São Luís – Novo relatório da Federação Internacional de Direitos Humanos (FIDH) Justiça nos Trilhos e Associação Comunitária dos Moradores do Piquiá sobre a indústria da mineração e da siderurgia em Açailândia revela a persistência de violações pela ação e omissão tanto de agentes públicos como privados, incluindo a Vale S.A, principal fornecedora do minério de ferro e transportadora do ferro gusa produzido pelas siderúrgicas.

O relatório faz uma avaliação que revela a falta de implementação das recomendações formuladas, oito anos, em 2011, aos atores responsáveis e um incentivo ao progresso obtido pela comunidade em sua luta pelo reconhecimento e pela reparação das violações aos seus direitos. O caso de Piquiá é emblemático sobre as consequências dramáticas do modelo de desenvolvimento que tem colocado os interesses econômicos sobre os direitos humanos, e deve ser um incentivo para pensar um modelo alternativo que permita a satisfação plena dos direitos de todos.

Em un contexto de recente flexibilização da legislação ambiental e de falta de medidas de controle e de punição, as empresas operam à margem do marco normativo. Ainda que as violações da legislação ambiental tenham sido constatadas pelos órgãos competentes, algumas siderúrgicas operam sem licenças ambientais e as estruturas daquelas já desativadas estão se deteriorando a céu abierto, com consequências irreversíveis sobre o meio ambiente e os moradores das comunidades mais próximas.

Adicionalmente, a contribuição econômica das empresas à reparação é quase inexistente, e até agora não tem havido um reconhecimento formal da responsabilidade pelas violações de direitos humanos documentadas, o que abre a possibilidade de que essas violações persistam.

“As empresas agem segundo o principio de que as pessoas não conhecem seus direitos e não estão organizadas para lutar por eles.

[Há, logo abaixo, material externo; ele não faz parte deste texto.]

-- pv_equiv track=rewrite | github.com/idvairaz/School_21_educational_project_for_IT_specialists_from_SBER | Data_Science/DS_Bootcamp.Day01.ID_886511-1/src/ex01/read_and_write.py | convert_line_to_tsv
-- ===== SOURCE A (Python) =====
-- def is_delimiter_comma(line: str, pos: int) -> bool:
--     """Определяет, является ли запятая разделителем столбцов (а не частью данных).
--
--     Args:
--         line (str): Строка CSV для анализа.
--         pos (int): Позиция запятой в строке.
--
--     Returns:
--         bool: True, если запятая является разделителем столбцов (вне кавычек).
--
--     """
--     in_quotes = False
--     for i, char in enumerate(line[:pos]):
--         if char == '"':
--             in_quotes = not in_quotes
--     return not in_quotes
--
-- def convert_line_to_tsv(line: str) -> str:
--     """Конвертирует строку CSV в TSV, заменяя только разделяющие запятые на табы.
--
--     Обрабатывает строку CSV, сохраняя запятые внутри кавычек (данных) неизменными.
--     Например: '"ООО ""Рога"", 2024",100,000' -> '"ООО ""Рога"", 2024"\t100\t000'.
--
--     Args:
--         line (str): Строка в формате CSV (с кавычками и запятыми-разделителями).
--
--     Returns:
--         str: Строка в формате TSV, где разделители заменены на табы (\t).
--
--     Raises:
--         ValueError: Если строка содержит несбалансированные кавычки.
--
--     """
--     if line.count('"') % 2 != 0:
--         raise ValueError("Несбалансированные кавычки в строке")
--     result = []
--     i = 0
--     while i < len(line):
--         if line[i] == ',' and is_delimiter_comma(line, i):
--             result.append('\t')
--             i += 1
--         else:
--             result.append(line[i])
--             i += 1
--     return ''.join(result)
-- ===== SOURCE B (Python) =====
-- def convert_line_to_tsv(line: str) -> str:
--     """Single pass: track in-quotes state; replace unquoted commas with tabs."""
--     if line.count('"') % 2 != 0:
--         raise ValueError("Несбалансированные кавычки в строке")
--     out = []
--     in_quotes = False
--     for ch in line:
--         if ch == '"':
--             in_quotes = not in_quotes
--             out.append(ch)
--         elif ch == ',' and not in_quotes:
--             out.append('\t')
--         else:
--             out.append(ch)
--     return ''.join(out)
-- ===== Notes on version B (the rewrite author's own statement) =====
-- stated objective: faster
-- what changed: B makes a single pass carrying an in_quotes flag instead of rescanning the whole prefix for quote parity at every comma.
import Mathlib
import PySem

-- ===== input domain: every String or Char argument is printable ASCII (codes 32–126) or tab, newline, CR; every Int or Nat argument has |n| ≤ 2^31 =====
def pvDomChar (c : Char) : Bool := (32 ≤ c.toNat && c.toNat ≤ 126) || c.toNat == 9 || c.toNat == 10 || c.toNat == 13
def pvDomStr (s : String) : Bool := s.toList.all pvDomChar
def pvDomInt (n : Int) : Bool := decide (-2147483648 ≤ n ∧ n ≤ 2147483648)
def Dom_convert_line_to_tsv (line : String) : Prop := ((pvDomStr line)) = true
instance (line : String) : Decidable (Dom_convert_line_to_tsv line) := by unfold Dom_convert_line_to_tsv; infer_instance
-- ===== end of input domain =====

-- B replaces A's per-comma rescan of the whole prefix by one pass with an in_quotes flag (objective: faster).
-- A raises ValueError on lines with an odd number of quote characters; Pre_ excludes exactly those lines.

-- ===== PORT A =====
-- is_delimiter_comma: rescans line[:pos] toggling in_quotes, returns not in_quotes
def pvIsDelimiterComma (line : List Char) (pos : Nat) : Bool :=
  !((line.take pos).foldl (fun q c => if c = '"' then !q else q) false)

-- A's while-loop: per character i, if it is ',' and is_delimiter_comma(line, i) append '\t' else the char
def pvAGo (line : List Char) : List Char → Nat → List Char
  | [], _ => []
  | c :: rest, i =>
      (if c = ',' ∧ pvIsDelimiterComma line i then ['\t'] else [c]) ++ pvAGo line rest (i + 1)

def convert_line_to_tsv (line : String) : String :=
  if line.toList.count '"' % 2 ≠ 0 then ""   -- Python: raise ValueError (excluded by Pre_)
  else String.mk (pvAGo line.toList line.toList 0)

-- ===== PORT B =====
-- B's single pass carrying in_quotes
def pvBGo : List Char → Bool → List Char
  | [], _ => []
  | c :: rest, inq =>
      if c = '"' then c :: pvBGo rest (!inq)
      else if c = ',' ∧ !inq then '\t' :: pvBGo rest inq
      else c :: pvBGo rest inq

def convert_line_to_tsv_alt (line : String) : String :=
  if line.toList.count '"' % 2 ≠ 0 then ""   -- Python: raise ValueError (excluded by Pre_)
  else String.mk (pvBGo line.toList false)

-- ===== PRECONDITION & SPEC =====
-- Pre_ excludes exactly the lines with an odd number of quote characters, on which A raises ValueError.
def Pre_convert_line_to_tsv (line : String) : Prop := line.toList.count '"' % 2 = 0
instance (line : String) : Decidable (Pre_convert_line_to_tsv line) := by unfold Pre_convert_line_to_tsv; infer_instance
def pvWitness_convert_line_to_tsv : String := "\"a, b\",1,2"

def Spec_convert_line_to_tsv (line : String) (out : String) : Prop := out = convert_line_to_tsv_alt line
instance (line : String) (out : String) : Decidable (Spec_convert_line_to_tsv line out) := by unfold Spec_convert_line_to_tsv; infer_instance

-- ===== CLAIM (what is proved, stated in full; the proofs are below) =====
def Claim_equal_convert_line_to_tsv : Prop := ∀ (line : String), Dom_convert_line_to_tsv line → Pre_convert_line_to_tsv line → Spec_convert_line_to_tsv line (convert_line_to_tsv line)

-- ===== LEMMAS AND PROOFS =====

-- A's rescanned prefix parity coincides with B's carried flag, so the two loops emit the same characters.
theorem pvAGo_eq_pvBGo (cs : List Char) :
    ∀ (rest : List Char) (i : Nat),
      cs.drop i = rest →
      pvAGo cs rest i = pvBGo rest ((cs.take i).foldl (fun q c => if c = '"' then !q else q) false) := by
  intro rest
  induction rest with
  | nil => intro i _; rfl
  | cons c rest' ih =>
    intro i hdrop
    have hdrop' : cs.drop (i + 1) = rest' := by
      have := congrArg (List.drop 1) hdrop
      simpa [List.drop_drop, Nat.add_comm] using this
    have hget : cs[i]? = some c := by
      have h0 : (cs.drop i)[0]? = some c := by rw [hdrop]; rfl
      simpa [List.getElem?_drop] using h0
    have htake : cs.take (i + 1) = cs.take i ++ [c] := by
      rw [List.take_add_one, hget]; rfl
    have hrec := ih (i + 1) hdrop'
    rw [htake] at hrec
    simp only [List.foldl_append, List.foldl_cons, List.foldl_nil] at hrec
    by_cases hq : c = '"'
    · subst hq
      simp [pvAGo, pvBGo, pvIsDelimiterComma, hrec]
    · by_cases hc : c = ','
      · subst hc
        simp only [pvAGo, pvBGo, pvIsDelimiterComma, hrec]
        by_cases hp : (cs.take i).foldl (fun q c => if c = '"' then !q else q) false
        · simp [hp]
        · simp at hp; simp [hp]
      · simp [pvAGo, pvBGo, pvIsDelimiterComma, hq, hc, hrec]

-- ===== VERDICT (by name: the statement is the Claim_ definition above) =====
theorem convert_line_to_tsv_spec : Claim_equal_convert_line_to_tsv := by
  intro line _ _
  unfold Spec_convert_line_to_tsv convert_line_to_tsv convert_line_to_tsv_alt
  split
  · rfl
  · have := pvAGo_eq_pvBGo line.toList line.toList 0 (by simp)
    simp at this
    rw [this]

A gente escolheu não aceitar o papel de cidadãos de segunda classe que as empresas quiseram nos impor e foi por isso que conseguimos algumas conquistas. A história de Piquiá mostra que as tragédias de Mariana e de Brumadinho não são casos isolados mas sim o resultado de um padrão de conduta que precisa mudar urgentemente.”

Joselma Alves de Oliveira, da Associação Comunitária dos Moradores do Piquiá

O estudo revela que, apesar do progresso alcançado no processo de reassentamento de 312 famílias de Piquiá de Baixo (cerca de 1.110 pessoas), com o início das obras em novembro de 2018, a convivência com a poluição e os demais riscos associados segue deteriorando a saúde dos mais de 7.500 moradores de todo Piquiá.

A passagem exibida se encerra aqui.